→ **Work order**: Would you reproduce exactly the lines below from the one holding "rw [PySem.Str.len_eq, PySem.Str.len_eq]" through the one holding "have hcap : Nat.findGreatest", inclusive, and no others?

Information supplied Start Marker

-- ===== VERDICT (by name: the statement is the Claim_ definition above) =====
theorem remove_overlap_spec : Claim_equal_remove_overlap := by
  unfold Claim_equal_remove_overlap Spec_remove_overlap
  intro existing_text new_text _
  by_cases hemp : existing_text = "" ∨ new_text = ""
  · unfold remove_overlap remove_overlap_alt
    rw [if_pos hemp, if_pos hemp]
  · unfold remove_overlap remove_overlap_alt
    rw [if_neg hemp, if_neg hemp]
    rw [not_or] at hemp
    have hpe : existing_text.toList ≠ [] := fun h => hemp.1 (String.toList_eq_nil_iff.mp h)
    have hpp : new_text.toList ≠ [] := fun h => hemp.2 (String.toList_eq_nil_iff.mp h)
    have hel : 1 ≤ existing_text.toList.length := List.length_pos_iff.2 hpe
    have hpl : 1 ≤ new_text.toList.length := List.length_pos_iff.2 hpp
    -- the B side computes the overlap ovm
    show _ = PySem.Str.slice new_text
      (some ((existing_text.toList.foldl (fun k c =>
          let k0 := if k = new_text.toList.length
            then (kmpFail new_text.toList).getD (new_text.toList.length - 1) 0 else k
          kmpStep new_text.toList (kmpFail new_text.toList) c k0) 0 : Nat) : Int)) none
    rw [scan_inv new_text.toList hpp existing_text.toList]
    -- the A side scans lengths min |e| |p| … 1 downward
    have hmin : min (PySem.Str.len existing_text) (PySem.Str.len new_text) =
        ((min existing_text.toList.length new_text.toList.length : Nat) : Int) := by
      rw [PySem.Str.len_eq, PySem.Str.len_eq]
      push_cast
      rfl
    rw [hmin, aLoop_spec existing_text new_text _ (min_le_left _ _) (min_le_right _ _)]
    have hcap : Nat.findGreatest (fun j => new_text.toList.take j <:+ existing_text.toList)
        (min existing_text.toList.length new_text.toList.length) = ovm new_text.toList existing_text.toList := by
      unfold ovm
      rw [eq_comm]
      apply fg_cap _ _ _ (min_le_right _ _)
      intro j hj1 hj2 hPj
      have hlen : (new_text.toList.take j).length ≤ existing_text.toList.length :=
        hPj.length_le
      rw [List.length_take] at hlen
      omega
    rw [hcap]
    by_cases hz : ovm new_text.toList existing_text.toList = 0
    · rw [if_pos hz, hz, slice_from_zero]
    · rw [if_neg hz]
-- pv_equiv track=rewrite | github.com/00life/project | project/imports_lp/list_parser.py | final_indexes1
-- ===== SOURCE A (Python) =====
-- def final_indexes1(target_indexes,space_indexes,input_space):
--
--     final_indexes2 = []
--     for index in target_indexes:
--         count = 0
--         temp_indexes = []
--         for space in space_indexes:
--             if input_space > 0:
--                 if space > index-1:
--                     temp_indexes.append(space)
--                     count+=1
--                     if count >= abs(input_space):
--                         break
--             else:
--                 if space < index:
--                     temp_indexes.append(space)
--                     count+=1
--                     if count >= abs(input_space):
--                         break
--
--         final_indexes2.append(temp_indexes[-1])
--
--     return final_indexes2
-- ===== SOURCE B (Python) =====
-- def final_indexes1(target_indexes, space_indexes, input_space):
--     # One streaming pass over space_indexes, advancing the (count, answer) state of
--     # every target simultaneously, instead of a separate scan per target.
--     k = max(abs(input_space), 1)
--     state = [(t, 0, None) for t in target_indexes]
--     for s in space_indexes:
--         state = [(t, c + 1, s) if c < k and (s >= t if input_space > 0 else s < t)
--                  else (t, c, a)
--                  for (t, c, a) in state]
--     return [a for (_, _, a) in state]
-- ===== Notes on version B (the rewrite author's own statement) =====
-- stated objective: alternative
-- what changed: Transposes the loop nest: instead of A's separate scan of space_indexes per target with an early break, B makes a single streaming pass over space_indexes, advancing a (count, answer) state for all targets simultaneously and reading the answers off at the end.
import Mathlib
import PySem

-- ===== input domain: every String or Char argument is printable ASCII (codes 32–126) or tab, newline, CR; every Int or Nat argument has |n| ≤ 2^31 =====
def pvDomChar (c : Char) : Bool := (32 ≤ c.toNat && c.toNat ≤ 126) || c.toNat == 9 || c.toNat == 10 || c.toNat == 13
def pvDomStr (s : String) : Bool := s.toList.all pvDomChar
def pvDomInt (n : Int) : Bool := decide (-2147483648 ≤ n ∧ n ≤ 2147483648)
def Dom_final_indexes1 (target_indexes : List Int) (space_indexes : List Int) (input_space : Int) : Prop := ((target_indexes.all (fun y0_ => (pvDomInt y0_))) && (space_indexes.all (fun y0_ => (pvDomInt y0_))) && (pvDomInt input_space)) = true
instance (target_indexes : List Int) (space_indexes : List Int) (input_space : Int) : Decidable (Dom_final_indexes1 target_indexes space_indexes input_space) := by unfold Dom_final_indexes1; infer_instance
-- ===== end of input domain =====

-- B transposes A's loop nest: one streaming pass over space_indexes advancing a
-- (count, answer) state for every target simultaneously (objective: alternative).


-- ===== PORT A =====
def innerLoopA (input_space index : Int) : List Int → Int → List Int → List Int
  | [], _, temp => temp
  | space :: rest, count, temp =>
    if input_space > 0 then
      if space > index - 1 then
        if count + 1 ≥ |input_space| then temp ++ [space]
        else innerLoopA input_space index rest (count + 1) (temp ++ [space])
      else innerLoopA input_space index rest count temp
    else
      if space < index then
        if count + 1 ≥ |input_space| then temp ++ [space]
        else innerLoopA input_space index rest (count + 1) (temp ++ [space])
      else innerLoopA input_space index rest count temp

def final_indexes1 (target_indexes : List Int) (space_indexes : List Int) (input_space : Int) : List Int :=
  target_indexes.foldl (fun final_indexes2 index =>
    let temp_indexes := innerLoopA input_space index space_indexes 0 []
    final_indexes2 ++ [(PySem.List.pyGet? temp_indexes (-1)).getD 0]) []

-- ===== PORT B =====
-- per-space update of one target's (target, count, answer) entry (the comprehension body)
def stepB (input_space k s : Int) (p : Int × Int × Option Int) : Int × Int × Option Int :=
  if p.2.1 < k ∧ (if input_space > 0 then s ≥ p.1 else s < p.1) then (p.1, p.2.1 + 1, some s)
  else p

def final_indexes1_alt (target_indexes : List Int) (space_indexes : List Int) (input_space : Int) : List Int :=
  ((space_indexes.foldl (fun st s => st.map (stepB input_space (max |input_space| 1) s))
      (target_indexes.map (fun t => (t, (0 : Int), (none : Option Int))))).map
    (fun p => p.2.2.getD 0))  -- under Pre_ the option is always some; getD totalizes Python's None

-- ===== PRECONDITION & SPEC =====
-- Pre_ excludes exactly the inputs on which Python A raises IndexError: some target has no
-- qualifying space (no space ≥ t when input_space > 0, no space < t otherwise), so temp_indexes[-1] fails.
def Pre_final_indexes1 (target_indexes : List Int) (space_indexes : List Int) (input_space : Int) : Prop :=
  ∀ t ∈ target_indexes, ∃ s ∈ space_indexes, if input_space > 0 then s ≥ t else s < t
instance (target_indexes : List Int) (space_indexes : List Int) (input_space : Int) : Decidable (Pre_final_indexes1 target_indexes space_indexes input_space) := by unfold Pre_final_indexes1; infer_instance
def pvWitness_final_indexes1 : List Int × List Int × Int := ([3, 1], [0, 2, 4], 2)
def Spec_final_indexes1 (target_indexes : List Int) (space_indexes : List Int) (input_space : Int) (out : List Int) : Prop := out = final_indexes1_alt target_indexes space_indexes input_space
instance (target_indexes : List Int) (space_indexes : List Int) (input_space : Int) (out : List Int) : Decidable (Spec_final_indexes1 target_indexes space_indexes input_space out) := by unfold Spec_final_indexes1; infer_instance

-- ===== CLAIM (what is proved, stated in full; the proofs are below) =====
def Claim_equal_final_indexes1 : Prop := ∀ (target_indexes : List Int) (space_indexes : List Int) (input_space : Int), Dom_final_indexes1 target_indexes space_indexes input_space → Pre_final_indexes1 target_indexes space_indexes input_space → Spec_final_indexes1 target_indexes space_indexes input_space (final_indexes1 target_indexes space_indexes input_space)

-- ===== LEMMAS AND PROOFS =====

-- the elements of spaces that qualify for target t, with A's comparison
def qFilt (input_space t : Int) (spaces : List Int) : List Int :=
  spaces.filter (fun s => if input_space > 0 then decide (s > t - 1) else decide (s < t))

-- same list, with B's comparison
def qFiltB (input_space t : Int) (spaces : List Int) : List Int :=
  spaces.filter (fun s => if input_space > 0 then decide (s ≥ t) else decide (s < t))

lemma qFilt_eq_qFiltB (input_space t : Int) (spaces : List Int) :
    qFilt input_space t spaces = qFiltB input_space t spaces := by
  unfold qFilt qFiltB
  apply List.filter_congr; intro s _
  by_cases hpos : input_space > 0
  · simp only [if_pos hpos, decide_eq_decide]; omega
  · simp [hpos]

lemma innerA_eq (input_space t : Int) : ∀ (spaces temp : List Int) (c : Int),
    c = (temp.length : Int) → (temp.length : Int) < max |input_space| 1 →
    innerLoopA input_space t spaces c temp =
      temp ++ (qFilt input_space t spaces).take ((max |input_space| 1).toNat - temp.length) := by
  intro spaces
  induction spaces with
  | nil => intro temp c hc _; simp [innerLoopA, qFilt]
  | cons s rest ih =>
    intro temp c hc hlt
    have hK : ((max |input_space| 1).toNat : Int) = max |input_space| 1 := by
      have : (0:Int) ≤ max |input_space| 1 := le_trans (by norm_num) (le_max_right _ _)
      omega
    by_cases hpos : input_space > 0
    · by_cases hq : s > t - 1
      · by_cases hbrk : c + 1 ≥ |input_space|
        · have hone : (max |input_space| 1).toNat - temp.length = 1 := by omega
          simp only [innerLoopA, if_pos hpos, if_pos hbrk, qFilt, hone,
            List.filter_cons, hq]
          simp
        · have h1 : c + 1 = ((temp ++ [s]).length : Int) := by simp; omega
          have h2 : ((temp ++ [s]).length : Int) < max |input_space| 1 := by simp; omega
          have hrec := ih (temp ++ [s]) (c + 1) h1 h2
          have htk : (max |input_space| 1).toNat - temp.length
              = ((max |input_space| 1).toNat - (temp.length + 1)) + 1 := by omega
          simp only [innerLoopA, if_pos hpos, if_neg hbrk, hrec, qFilt,
            List.filter_cons, hq, htk]
          simp
      · have hrec := ih temp c hc hlt
        simp only [innerLoopA, if_pos hpos, hrec, qFilt, List.filter_cons, hq]
        simp
    · by_cases hq : s < t
      · by_cases hbrk : c + 1 ≥ |input_space|
        · have hone : (max |input_space| 1).toNat - temp.length = 1 := by omega
          simp only [innerLoopA, if_neg hpos, if_pos hbrk, qFilt, hone,
            List.filter_cons, hq]
          simp
        · have h1 : c + 1 = ((temp ++ [s]).length : Int) := by simp; omega
          have h2 : ((temp ++ [s]).length : Int) < max |input_space| 1 := by simp; omega
          have hrec := ih (temp ++ [s]) (c + 1) h1 h2
          have htk : (max |input_space| 1).toNat - temp.length
              = ((max |input_space| 1).toNat - (temp.length + 1)) + 1 := by omega
          simp only [innerLoopA, if_neg hpos, if_neg hbrk, hrec, qFilt,
            List.filter_cons, hq, htk]
          simp
      · have hrec := ih temp c hc hlt
        simp only [innerLoopA, if_neg hpos, hrec, qFilt, List.filter_cons, hq]
        simp

-- folding a map-step over a list of independent states = mapping the per-state fold
lemma foldl_map_comm {α β : Type} (g : β → α → α) :
    ∀ (l : List β) (st : List α),
      l.foldl (fun st s => st.map (g s)) st = st.map (fun x => l.foldl (fun x s => g s x) x) := by
  intro l
  induction l with
  | nil => intro st; simp
  | cons s rest ih =>
    intro st
    simp only [List.foldl_cons, ih, List.map_map]
    rfl

-- characterization of B's per-target fold
lemma foldB_char (input_space t k : Int) (hk : k = max |input_space| 1) :
    ∀ (spaces : List Int) (c : Int) (a : Option Int), 0 ≤ c → c ≤ k →
    spaces.foldl (fun x s => stepB input_space k s x) (t, c, a)
      = (t, min k (c + ((qFiltB input_space t spaces).length : Int)),
          if (qFiltB input_space t spaces).take (k - c).toNat = [] then a
          else ((qFiltB input_space t spaces).take (k - c).toNat).getLast?) := by
  intro spaces
  induction spaces with
  | nil =>
    intro c a h0 hck
    simp only [List.foldl_nil, qFiltB, List.filter_nil, List.length_nil, Nat.cast_zero,
      List.take_nil]
    rw [show min k (c + (0:Int)) = c from by omega]
    simp
  | cons s rest ih =>
    intro c a h0 hck
    have hq : qFiltB input_space t (s :: rest)
        = (if (if input_space > 0 then decide (s ≥ t) else decide (s < t)) = true
           then s :: qFiltB input_space t rest else qFiltB input_space t rest) := by
      simp [qFiltB, List.filter_cons]
    by_cases hQ : (if input_space > 0 then decide (s ≥ t) else decide (s < t)) = true
    · -- s qualifies
      by_cases hc : c < k
      · have hstep : stepB input_space k s (t, c, a) = (t, c + 1, some s) := by
          simp only [stepB]
          rw [if_pos]
          constructor
          · exact hc
          · by_cases hpos : input_space > 0 <;> simp_all
        have hrec := ih (c + 1) (some s) (by omega) (by omega)
        have hkc : (k - c).toNat = (k - (c + 1)).toNat + 1 := by omega
        rw [List.foldl_cons, hstep, hrec, hq, if_pos hQ]
        have hlen : min k (c + 1 + ((qFiltB input_space t rest).length : Int))
            = min k (c + ((s :: qFiltB input_space t rest).length : Int)) := by
          simp; omega
        rw [hlen, hkc]
        simp only [List.take_succ_cons]
        by_cases hemp : (qFiltB input_space t rest).take (k - (c + 1)).toNat = []
        · simp [hemp]
        · simp only [if_neg hemp]
          have hne' : (List.take (k - (c + 1)).toNat (qFiltB input_space t rest)).getLast? ≠ none := by
            rw [Ne, List.getLast?_eq_none_iff]; exact hemp
          obtain ⟨y, hy⟩ := Option.ne_none_iff_exists'.mp hne'
          rw [hy]
          simp [List.getLast?_cons, hy]
      · -- c = k: state frozen
        have hstep : stepB input_space k s (t, c, a) = (t, c, a) := by
          simp only [stepB]; rw [if_neg]; intro ⟨h1, _⟩; exact hc h1
        have hrec := ih c a h0 hck
        have hkc : (k - c).toNat = 0 := by omega
        rw [List.foldl_cons, hstep, hrec, hq, if_pos hQ, hkc]
        simp only [List.take_zero]
        have hlnn := Int.natCast_nonneg (qFiltB input_space t rest).length
        have : min k (c + ((qFiltB input_space t rest).length : Int)) = c := by omega
        have h2 : min k (c + ((s :: qFiltB input_space t rest).length : Int)) = c := by
          simp; omega
        simp [this]
        omega
    · -- s does not qualify
      have hstep : stepB input_space k s (t, c, a) = (t, c, a) := by
        simp only [stepB]; rw [if_neg]; intro ⟨_, h2⟩
        apply hQ
        by_cases hpos : input_space > 0 <;> simp_all
      rw [List.foldl_cons, hstep, ih c a h0 hck, hq, if_neg hQ]

lemma pick_eq (input_space t : Int) (spaces : List Int)
    (h : ∃ s ∈ spaces, if input_space > 0 then s ≥ t else s < t) :
    (PySem.List.pyGet? (innerLoopA input_space t spaces 0 []) (-1)).getD 0 =
      ((spaces.foldl (fun x s => stepB input_space (max |input_space| 1) s x)
          (t, (0 : Int), (none : Option Int))).2.2).getD 0 := by
  have hk1 : (1:Int) ≤ max |input_space| 1 := le_max_right _ _
  have hA := innerA_eq input_space t spaces [] 0 (by simp) (by simpa using hk1)
  have hB := foldB_char input_space t (max |input_space| 1) rfl spaces 0 none (by norm_num)
      (by omega)
  simp only [sub_zero] at hB
  have hne : qFiltB input_space t spaces ≠ [] := by
    obtain ⟨s, hs, hcond⟩ := h
    apply List.ne_nil_of_mem (a := s)
    simp only [qFiltB, List.mem_filter, hs, true_and]
    by_cases hpos : input_space > 0 <;> simp_all
  have htne : (qFiltB input_space t spaces).take (max |input_space| 1).toNat ≠ [] := by
    cases hq : qFiltB input_space t spaces with
    | nil => exact absurd hq hne
    | cons y ys =>
      have h1 : (max |input_space| 1).toNat = ((max |input_space| 1).toNat - 1) + 1 := by omega
      rw [h1]; simp
  rw [hA, hB, qFilt_eq_qFiltB]
  simp only [List.nil_append, PySem.List.pyGet?_neg_one, List.length_nil, Nat.sub_zero,
    if_neg htne]

-- ===== VERDICT (by name: the statement is the Claim_ definition above) =====
theorem final_indexes1_spec : Claim_equal_final_indexes1 := by
  intro targets spaces input_space _hdom hpre
  unfold Spec_final_indexes1 final_indexes1 final_indexes1_alt
  rw [PySem.List.foldl_append_singleton_eq_map,
    foldl_map_comm (stepB input_space (max |input_space| 1)) spaces, List.map_map,
    List.map_map]
  simp only [List.nil_append]
  apply List.map_congr_left
  intro t ht
  simpa [Function.comp] using pick_eq input_space t spaces (hpre t ht)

Information supplied End Marker

→ **Finished task**:
      rw [PySem.Str.len_eq, PySem.Str.len_eq]
      push_cast
      rfl
    rw [hmin, aLoop_spec existing_text new_text _ (min_le_left _ _) (min_le_right _ _)]
    have hcap : Nat.findGreatest (fun j => new_text.toList.take j <:+ existing_text.toList)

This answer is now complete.